Yeah, need some good RE benchmarks for the LLMs. :)

RE is very interesting problem. A lot more that SWE can be RE'd. I've found the LLMs are reluctant to assist, though you can workaround.

porker · 2026-04-07T21:02:50 1775595770

What is RE in this context?

astrange · 2026-04-07T21:16:48 1775596608

Reverse engineering

aizk · 2026-04-08T01:57:48 1775613468

I've been messing with using Claude, Codex, and Kimi even for reverse engineering at https://decomp.dev/ it's a ton of fun. Great because matching bytes is a scoring function that's easy for the models to understand and make progress on.

adamgoodapp · 2026-04-08T07:34:04 1775633644

I want to get into RE with AI. Which model you liking the most?

rustystump · 2026-04-08T15:20:53 1775661653

This. People drastically underestimate how much more useful a lightning fast slightly dumb model is compared to a super smart but mega slow model is. Sure, u may need to bust out the beef now and then. However, the overwhelming majority of work the fast stupid model is a better fit.

19h · 2026-04-07T23:53:49 1775606029

Mind sharing the use cases you're using IDA via MCP for?

zarzavat · 2026-04-07T19:05:03 1775588703

Yes, it's becoming clear that OpenAI kinda sucks at alignment. GPT-5 can pass all the benchmarks but it just doesn't "feel good" like Claude or Gemini.

chaos_emergent · 2026-04-07T19:32:49 1775590369

An alternative but similar formulation of that statement is that Anthropic has spent more training effort in getting the model to “feel good” rather than being correct on verifiable tasks. Which more or less tracks with my experience of using the model.

zarzavat · 2026-04-08T11:50:07 1775649007

Alignment is a subspace of capability. Feeling good is nice, but it's also a manifestation of the level that the model can predict what I do and don't want it to do. The more accurately it can predict my intentions without me having to spell them out explicitly in the prompt, the more helpful it is.

GPT-5 is good at benchmarks, but benchmarks are more forgiving of a misaligned model. Many real world tasks often don't require strong reasoning abilities or high intelligence, so much as the ability to understand what the task is with a minimal prompt.

Not every shop assistant needs a physics degree, and not every physics professor is necessarily qualified to be a shop assistant.
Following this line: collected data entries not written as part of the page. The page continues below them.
-- pv_equiv track=rewrite | github.com/InertiaUK/UKBinCollectionData | uk_bin_collection/uk_bin_collection/councils/LondonBoroughCamdenCouncil.py | _match_property
-- ===== SOURCE A (Python) =====
-- def _match_property(properties, uprn=None, paon=None):
--     """Match a property from search results by UPRN or house number/name."""
--     if uprn:
--         for prop in properties:
--             if str(prop.get("uprn", "")) == str(uprn):
--                 return prop["id"]
--
--     if paon:
--         paon_norm = str(paon).strip().upper()
--         # Exact start match (e.g. "12" matches "12 MABLEDON PLACE, ...")
--         for prop in properties:
--             name = str(prop.get("name", "")).upper()
--             if name.startswith(paon_norm + " ") or name.startswith(paon_norm + ","):
--                 return prop["id"]
--         # Contains match (e.g. "FLAT 3" matches "FLAT 3, 12 MABLEDON PLACE, ...")
--         for prop in properties:
--             name = str(prop.get("name", "")).upper()
--             if paon_norm in name:
--                 return prop["id"]
--
--     return properties[0]["id"]
-- ===== SOURCE B (Python) =====
-- def _match_property(properties, uprn=None, paon=None):
--     """Match a property from search results by UPRN or house number/name."""
--     uprn_s = str(uprn) if uprn else None
--     paon_norm = str(paon).strip().upper() if paon else None
--     u_hit = s_hit = c_hit = None
--     for prop in properties:
--         if uprn_s is not None and u_hit is None and str(prop.get("uprn", "")) == uprn_s:
--             u_hit = prop["id"]
--         if paon_norm is not None:
--             name = str(prop.get("name", "")).upper()
--             if s_hit is None and (name.startswith(paon_norm + " ") or name.startswith(paon_norm + ",")):
--                 s_hit = prop["id"]
--             if c_hit is None and paon_norm in name:
--                 c_hit = prop["id"]
--     if u_hit is not None:
--         return u_hit
--     if s_hit is not None:
--         return s_hit
--     if c_hit is not None:
--         return c_hit
--     return properties[0]["id"]
-- ===== Notes on version B (the rewrite author's own statement) =====
-- stated objective: alternative
-- what changed: Replaced A's three sequential early-return scans over properties by a single pass that records the first id matching each tier (uprn-equal, name-startswith, name-contains) and resolves the tier priority after the loop.
import Mathlib
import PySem

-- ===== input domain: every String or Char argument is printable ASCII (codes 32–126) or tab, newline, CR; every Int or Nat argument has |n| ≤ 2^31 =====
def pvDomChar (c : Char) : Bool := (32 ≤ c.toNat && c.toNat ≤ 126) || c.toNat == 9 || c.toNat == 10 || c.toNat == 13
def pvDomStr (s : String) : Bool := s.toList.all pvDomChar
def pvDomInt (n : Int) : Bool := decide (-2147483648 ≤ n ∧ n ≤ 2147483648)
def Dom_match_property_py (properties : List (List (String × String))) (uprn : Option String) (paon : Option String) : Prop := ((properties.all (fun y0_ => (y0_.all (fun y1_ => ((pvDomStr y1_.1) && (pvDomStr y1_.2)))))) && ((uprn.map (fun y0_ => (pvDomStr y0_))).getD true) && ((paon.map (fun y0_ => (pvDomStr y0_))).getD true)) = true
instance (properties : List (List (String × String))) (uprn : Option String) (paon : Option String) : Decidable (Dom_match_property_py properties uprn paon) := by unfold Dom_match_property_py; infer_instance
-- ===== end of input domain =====

-- B replaces A's three sequential early-return scans by ONE pass recording the first
-- match of each tier, with the tier priority resolved after the loop (same cost, different structure).

-- ===== PORT A =====
-- first loop of A: "for prop: if prop.get('uprn','') == uprn: return prop['id']"
def pvFindUprnA (u : String) : List (List (String × String)) → Option String
  | [] => none
  | p :: t =>
    if (PySem.Dict.mk p).getD "uprn" "" == u then some (((PySem.Dict.mk p).get? "id").getD "")
    else pvFindUprnA u t

-- second loop of A: startswith(paon_norm + " ") or startswith(paon_norm + ",")
def pvFindStartA (q : String) : List (List (String × String)) → Option String
  | [] => none
  | p :: t =>
    let name := PySem.Str.upper ((PySem.Dict.mk p).getD "name" "")
    if PySem.Str.startswith name (q ++ " ") || PySem.Str.startswith name (q ++ ",") then
      some (((PySem.Dict.mk p).get? "id").getD "")
    else pvFindStartA q t

-- third loop of A: "paon_norm in name"
def pvFindContainsA (q : String) : List (List (String × String)) → Option String
  | [] => none
  | p :: t =>
    let name := PySem.Str.upper ((PySem.Dict.mk p).getD "name" "")
    if PySem.Str.isIn q name then some (((PySem.Dict.mk p).get? "id").getD "")
    else pvFindContainsA q t

-- prop["id"] is ported as get? + getD ""; Pre_ excludes the inputs where Python raises (KeyError / IndexError)
def match_property_py (properties : List (List (String × String))) (uprn : Option String) (paon : Option String) : String :=
  let r1 : Option String :=
    match uprn with
    | some u => if u = "" then none else pvFindUprnA u properties   -- "if uprn:" (falsy on None and "")
    | none => none
  match r1 with
  | some r => r
  | none =>
    let r2 : Option String :=
      match paon with
      | some p0 =>
        if p0 = "" then none
        else
          let q := PySem.Str.upper (PySem.Str.strip p0)   -- paon_norm
          match pvFindStartA q properties with
          | some r => some r
          | none => pvFindContainsA q properties
      | none => none
    match r2 with
    | some r => r
    | none => ((PySem.Dict.mk (properties.headD [])).get? "id").getD ""   -- properties[0]["id"]

-- ===== PORT B =====
-- single pass: record the first id matching each tier (u_hit, s_hit, c_hit)
def pvScanB (uo pn : Option String) : List (List (String × String)) → Option String × Option String × Option String → Option String × Option String × Option String
  | [], acc => acc
  | p :: t, (u, s, c) =>
    let d := PySem.Dict.mk p
    let u' : Option String :=
      match uo with
      | some us => if u.isNone && (d.getD "uprn" "" == us) then some ((d.get? "id").getD "") else u
      | none => u
    let sc : Option String × Option String :=
      match pn with
      | some q =>
        let name := PySem.Str.upper (d.getD "name" "")
        (if s.isNone && (PySem.Str.startswith name (q ++ " ") || PySem.Str.startswith name (q ++ ",")) then
            some ((d.get? "id").getD "")
         else s,
         if c.isNone && PySem.Str.isIn q name then some ((d.get? "id").getD "") else c)
      | none => (s, c)
    pvScanB uo pn t (u', sc.1, sc.2)

def match_property_py_alt (properties : List (List (String × String))) (uprn : Option String) (paon : Option String) : String :=
  let uo : Option String :=
    match uprn with
    | some u => if u = "" then none else some u
    | none => none
  let pn : Option String :=
    match paon with
    | some p0 => if p0 = "" then none else some (PySem.Str.upper (PySem.Str.strip p0))
    | none => none
  let res := pvScanB uo pn properties (none, none, none)
  match res.1 with
  | some r => r
  | none =>
    match res.2.1 with
    | some r => r
    | none =>
      match res.2.2 with
      | some r => r
      | none => ((PySem.Dict.mk (properties.headD [])).get? "id").getD ""

-- ===== PRECONDITION & SPEC =====
-- the property whose "id" the Python returns, stated declaratively (first match per tier via List.find?)
def pvSelected (properties : List (List (String × String))) (uprn : Option String) (paon : Option String) : List (String × String) :=
  let uo : Option String := match uprn with | some u => if u = "" then none else some u | none => none
  let pn : Option String := match paon with | some p0 => if p0 = "" then none else some (PySem.Str.upper (PySem.Str.strip p0)) | none => none
  let m1 : Option (List (String × String)) := uo.bind (fun u =>
    properties.find? (fun p => (PySem.Dict.mk p).getD "uprn" "" == u))
  let m2 : Option (List (String × String)) := pn.bind (fun q =>
    properties.find? (fun p =>
      let name := PySem.Str.upper ((PySem.Dict.mk p).getD "name" "")
      PySem.Str.startswith name (q ++ " ") || PySem.Str.startswith name (q ++ ",")))
  let m3 : Option (List (String × String)) := pn.bind (fun q =>
    properties.find? (fun p => PySem.Str.isIn q (PySem.Str.upper ((PySem.Dict.mk p).getD "name" ""))))
  ((m1.or (m2.or m3)).getD (properties.headD []))

-- Pre_ excludes exactly the inputs on which the Python raises: an empty properties list
-- (IndexError on properties[0]) or a selected property without an "id" key (KeyError).
def Pre_match_property_py (properties : List (List (String × String))) (uprn : Option String) (paon : Option String) : Prop :=
  properties ≠ [] ∧ (PySem.Dict.mk (pvSelected properties uprn paon)).contains "id" = true
instance (properties : List (List (String × String))) (uprn : Option String) (paon : Option String) : Decidable (Pre_match_property_py properties uprn paon) := by unfold Pre_match_property_py; infer_instance

def pvWitness_match_property_py : (List (List (String × String))) × Option String × Option String :=
  ([[("id", "1"), ("uprn", "100"), ("name", "12 MABLEDON PLACE")]], some "100", none)

def Spec_match_property_py (properties : List (List (String × String))) (uprn : Option String) (paon : Option String) (out : String) : Prop := out = match_property_py_alt properties uprn paon
instance (properties : List (List (String × String))) (uprn : Option String) (paon : Option String) (out : String) : Decidable (Spec_match_property_py properties uprn paon out) := by unfold Spec_match_property_py; infer_instance

-- ===== CLAIM (what is proved, stated in full; the proofs are below) =====
def Claim_equal_match_property_py : Prop := ∀ (properties : List (List (String × String))) (uprn : Option String) (paon : Option String), Dom_match_property_py properties uprn paon → Pre_match_property_py properties uprn paon → Spec_match_property_py properties uprn paon (match_property_py properties uprn paon)

-- ===== LEMMAS AND PROOFS =====

def pvFU (uo : Option String) (ps : List (List (String × String))) : Option String :=
  match uo with
  | some u => pvFindUprnA u ps
  | none => none

def pvFS (pn : Option String) (ps : List (List (String × String))) : Option String :=
  match pn with
  | some q => pvFindStartA q ps
  | none => none

def pvFC (pn : Option String) (ps : List (List (String × String))) : Option String :=
  match pn with
  | some q => pvFindContainsA q ps
  | none => none

theorem pvScanB_eq (uo pn : Option String) (ps : List (List (String × String)))
    (a b c : Option String) :
    pvScanB uo pn ps (a, b, c) = (a.or (pvFU uo ps), b.or (pvFS pn ps), c.or (pvFC pn ps)) := by
  induction ps generalizing a b c with
  | nil => simp [pvScanB, pvFU, pvFS, pvFC]; cases uo <;> cases pn <;> simp [pvFindUprnA, pvFindStartA, pvFindContainsA]
  | cons p t ih =>
    simp only [pvScanB]
    rw [ih]
    congr 1
    · cases uo with
      | none => rfl
      | some us =>
        cases a with
        | some x => simp [pvFU, Option.or]
        | none =>
          simp only [pvFU, pvFindUprnA, Option.isNone, Bool.true_and]
          split <;> simp_all [Option.or]
    · congr 1
      · cases pn with
        | none => rfl
        | some q =>
          cases b with
          | some x => simp [pvFS, Option.or]
          | none =>
            simp only [pvFS, pvFindStartA, Option.isNone, Bool.true_and]
            split <;> simp_all [Option.or]
      · cases pn with
        | none => rfl
        | some q =>
          cases c with
          | some x => simp [pvFC, Option.or]
          | none =>
            simp only [pvFC, pvFindContainsA, Option.isNone, Bool.true_and]
            split <;> simp_all [Option.or]

-- ===== VERDICT (by name: the statement is the Claim_ definition above) =====
theorem match_property_py_spec : Claim_equal_match_property_py := by
  intro properties uprn paon _ _
  unfold Spec_match_property_py match_property_py match_property_py_alt
  simp only [pvScanB_eq, Option.or]
  cases uprn with
  | none =>
    cases paon with
    | none => simp [pvFU, pvFS, pvFC]
    | some p0 =>
      by_cases hp : p0 = "" <;>
        simp [pvFU, pvFS, pvFC, hp] <;>
        cases pvFindStartA (PySem.Str.upper (PySem.Str.strip p0)) properties <;>
        simp <;>
        cases pvFindContainsA (PySem.Str.upper (PySem.Str.strip p0)) properties <;> simp
  | some u =>
    by_cases hu : u = ""
    · cases paon with
      | none => simp [pvFU, pvFS, pvFC, hu]
      | some p0 =>
        by_cases hp : p0 = "" <;>
          simp [pvFU, pvFS, pvFC, hu, hp] <;>
          cases pvFindStartA (PySem.Str.upper (PySem.Str.strip p0)) properties <;>
          simp <;>
          cases pvFindContainsA (PySem.Str.upper (PySem.Str.strip p0)) properties <;> simp
    · simp only [pvFU, if_neg hu]
      cases hfu : pvFindUprnA u properties with
      | some r => simp only [hfu]
      | none =>
        simp only [hfu]
        cases paon with
        | none => simp [pvFS, pvFC]
        | some p0 =>
          by_cases hp : p0 = "" <;>
            simp [pvFS, pvFC, hp] <;>
            cases pvFindStartA (PySem.Str.upper (PySem.Str.strip p0)) properties <;>
            simp <;>
            cases pvFindContainsA (PySem.Str.upper (PySem.Str.strip p0)) properties <;> simp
A person, or LLM, can be very smart while at the same time very bad at understanding people.

For example, if GPT-5 takes my code and rearranges something for no reason, that's not going to affect its benchmarks because the code will still produce the same answers. But now I have to spend more time reviewing its output to make sure it hasn't done that. The more time I have to spend post-processing its output, the lower its capabilities are since the measurement of capability on real world tasks is often the amount of time saved.

lilytweed · 2026-04-07T19:17:34 1775589454

Whenever I come back to ChatGPT after using Claude or Gemini for an extended period, I’m really struck by the “AI-ness.” All the verbal tics and, truly, sloppishness, have been trained away by the other, more human-feeling models at this point.

kranke155 · 2026-04-07T21:59:00 1775599140

GPT was clearly changed after its sycophantic models lead to the lawsuits.

josephg · 2026-04-07T23:10:10 1775603410

It still has a very ... plastic feeling. The way it writes feels cheap somehow. I don't know why, but Claude seems much more natural to me. I enjoy reading its writing a lot more.

That said, I'll often throw a prompt into both claude and chatgpt and read both answers. GPT is frequently smarter.

kranke155 · 2026-04-08T10:14:34 1775643274

GPT is more accurate. But Claude has this way of association between things that seems smarter and more human to me.

whalesalad · 2026-04-07T18:59:57 1775588397

This has been my experience. With very very rigid constraints it does ok, but without them it will optimize expediency and getting it done at the expense of integrating with the broader system.

ctoth · 2026-04-07T19:35:51 1775590551

My favorite example of this from last night:

Me: Let's figure out how to clone our company Wordpress theme in Hugo. Here're some tools you can use, here's a way to compare screenshots, iterate until 0% difference.

Codex: Okay Boss! I did the thing! I couldn't get the CSS to match so I just took PNGs of the original site and put them in place! Matches 100%!